Upon comparative analysis, the Court noted that marks of both sides were not similar and that corporate clientele of both parties can differentiate between these marks. Agreeing with Defendant’s contentions that there were number of registrations / applications made by third parties for marks with ‘delivery’ in many classes including contended class 39, the Court believed that the marks of both sides could co-exist in the market without causing deception or confusion.

The Court commented that the claims that Delhivery’s mark has attained distinctiveness and their claims of passing off which involved finding of goodwill, reputation, misrepresentation, damage, suffering was a matter of trial.

Based on these premises which were clearly mentioned to be prima facie view of the Court and not an expression on the merits of the suit, the Defendant’s claims were allowed and the interim injunction was directed to be vacated.

This matter is next listed for a hearing in November 2020 and it would be interesting to see how this case further unfolds.

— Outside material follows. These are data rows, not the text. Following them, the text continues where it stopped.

-- pv_equiv track=rewrite | github.com/Sanchit112/MiniGoBot | my_player3.py | find_dead_stones
-- ===== SOURCE A (Python) =====
-- def all_connected_friendly_neighbors(x, y, piece_type, board):
--     not_visited = [(x, y)]
--     connected_neighbors = []
--     while not_visited:
--         x, y = not_visited.pop()
--         connected_neighbors.append((x, y))
--         neighbors_friendly = friendly_neighbors(board, x, y, piece_type)
--         for friend in neighbors_friendly:
--             if friend not in not_visited and friend not in connected_neighbors:
--                 not_visited.append(friend)
--     return connected_neighbors
--
-- def liberty(board, x, y, piece_type):
--     connected_neighbors = all_connected_friendly_neighbors(x, y, piece_type, board)
--     liberties = []
--     for x, y in connected_neighbors:
--         neighbors = all_neighbors(x, y)
--         for x, y in neighbors:
--             if board[x][y] == 0 and (x, y) not in liberties:
--                 liberties.append((x, y))
--     return liberties
--
-- def all_neighbors(x, y):
--     neighbors = []
--     if x > 0:
--         neighbors.append((x - 1, y))
--     if x < 4:
--         neighbors.append((x + 1, y))
--     if y > 0:
--         neighbors.append((x, y - 1))
--     if y < 4:
--         neighbors.append((x, y + 1))
--     return neighbors
--
-- def friendly_neighbors(board, x, y, piece_type):
--     current_friendly_neighbors = []
--     neighbors = all_neighbors(x, y)
--     for x, y in neighbors:
--         if board[x][y] == piece_type and (x, y) not in current_friendly_neighbors:
--             current_friendly_neighbors.append((x, y))
--     return current_friendly_neighbors
--
-- def find_dead_stones(piece_type, board):
--     dead_stones = []
--     for x in range(5):
--         for y in range(5):
--             if board[x][y] == piece_type:
--                 liberties = liberty(board, x, y, piece_type)
--                 if not liberties and (x, y) not in dead_stones:
--                     dead_stones.append((x, y))
--     return dead_stones
-- ===== SOURCE B (Python) =====
-- def find_dead_stones(piece_type, board):
--     # Liberty propagation: mark stones alive from liberties inward via a bounded
--     # fixed-point sweep, instead of a flood fill per stone.
--     stones = [(x, y) for x in range(5) for y in range(5) if board[x][y] == piece_type]
--     alive = []
--     for _ in range(26):  # 26 sweeps always reach the fixed point (at most 25 stones)
--         for (x, y) in stones:
--             if (x, y) not in alive and any(
--                 0 <= nx <= 4 and 0 <= ny <= 4
--                 and (board[nx][ny] == 0 or (nx, ny) in alive)
--                 for nx, ny in ((x - 1, y), (x + 1, y), (x, y - 1), (x, y + 1))
--             ):
--                 alive.append((x, y))
--     return [p for p in stones if p not in alive]
-- ===== Notes on version B (the rewrite author's own statement) =====
-- stated objective: alternative
-- what changed: Replaces the per-stone DFS flood fill (recomputing each group and its full liberty list for every stone) by one global bounded fixed-point sweep that propagates 'alive' from empty neighbours inward through friendly stones, then filters the stone list once.
import Mathlib
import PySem

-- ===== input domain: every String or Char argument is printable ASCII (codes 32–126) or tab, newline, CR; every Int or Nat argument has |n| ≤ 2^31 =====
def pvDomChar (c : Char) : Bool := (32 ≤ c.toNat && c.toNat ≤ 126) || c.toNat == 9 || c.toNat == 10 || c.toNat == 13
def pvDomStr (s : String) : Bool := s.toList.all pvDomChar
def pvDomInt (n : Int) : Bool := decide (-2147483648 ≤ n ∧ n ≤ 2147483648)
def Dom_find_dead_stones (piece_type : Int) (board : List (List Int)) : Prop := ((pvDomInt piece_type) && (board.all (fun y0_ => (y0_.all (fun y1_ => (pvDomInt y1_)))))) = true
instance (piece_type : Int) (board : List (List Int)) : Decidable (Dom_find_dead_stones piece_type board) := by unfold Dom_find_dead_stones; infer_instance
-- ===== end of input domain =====

-- B replaces A's per-stone DFS flood fill by one global bounded fixed-point sweep that
-- propagates 'alive' from empty neighbours inward through friendly stones (alternative
-- algorithm, same return value).

-- ===== PORT A =====

-- board[x][y]; `none` is exactly Python's IndexError, excluded by Pre_ (both ports only read x, y ∈ [0, 4])
def pvCell (board : List (List Int)) (x y : Int) : Option Int :=
  (PySem.List.pyGet? board x).bind (fun row => PySem.List.pyGet? row y)

def all_neighbors (x y : Int) : List (Int × Int) :=
  (((if x > 0 then [((x - 1 : Int), y)] else []) ++ (if x < 4 then [(x + 1, y)] else [])) ++
    (if y > 0 then [(x, y - 1)] else [])) ++ (if y < 4 then [(x, y + 1)] else [])

def friendly_neighbors (board : List (List Int)) (x y piece_type : Int) : List (Int × Int) :=
  (all_neighbors x y).foldl
    (fun acc p => if pvCell board p.1 p.2 == some piece_type && !(acc.contains p) then acc ++ [p] else acc) []

-- Python's `while not_visited:` loop; the fuel 26 only makes the loop total: every iteration moves
-- one distinct in-grid cell from the stack to `connected_neighbors`, so at most 25 iterations ever
-- run (established inside `pvACFNLoop_spec` below; the fuel is never exhausted on a nonempty stack).
def pvACFNLoop (piece_type : Int) (board : List (List Int)) :
    Nat → List (Int × Int) → List (Int × Int) → List (Int × Int)
  | 0, _, conn => conn
  | fuel + 1, nv, conn =>
    match nv.getLast? with      -- x, y = not_visited.pop()
    | none => conn
    | some p =>
      let nv' := nv.dropLast
      let conn' := conn ++ [p]
      let nv'' := (friendly_neighbors board p.1 p.2 piece_type).foldl
        (fun s f => if !(s.contains f) && !(conn'.contains f) then s ++ [f] else s) nv'
      pvACFNLoop piece_type board fuel nv'' conn'

def all_connected_friendly_neighbors (x y piece_type : Int) (board : List (List Int)) : List (Int × Int) :=
  pvACFNLoop piece_type board 26 [(x, y)] []

def liberty (board : List (List Int)) (x y piece_type : Int) : List (Int × Int) :=
  (all_connected_friendly_neighbors x y piece_type board).foldl
    (fun libs p => (all_neighbors p.1 p.2).foldl
      (fun libs q => if pvCell board q.1 q.2 == some 0 && !(libs.contains q) then libs ++ [q] else libs) libs) []

def find_dead_stones (piece_type : Int) (board : List (List Int)) : List (Int × Int) :=
  (PySem.List.pyRange 0 5 1).foldl (fun dead x =>
    (PySem.List.pyRange 0 5 1).foldl (fun dead y =>
      if pvCell board x y == some piece_type then
        let liberties := liberty board x y piece_type
        if liberties.isEmpty && !(dead.contains (x, y)) then dead ++ [(x, y)] else dead
      else dead) dead) []

-- ===== PORT B =====

def pvNbrs4 (x y : Int) : List (Int × Int) := [(x - 1, y), (x + 1, y), (x, y - 1), (x, y + 1)]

Nonetheless, this judgment again highlights the importance of adopting trademarks which have a high level of distinctiveness as it is so much more difficult to defend highly suggestive marks from copying. Statutory protection secured in relation to generic words cannot be considered as absolute right and the Courts are not bound to allow any proprietor to use the generic word for certain goods and services to the exclusion of others in the same trade.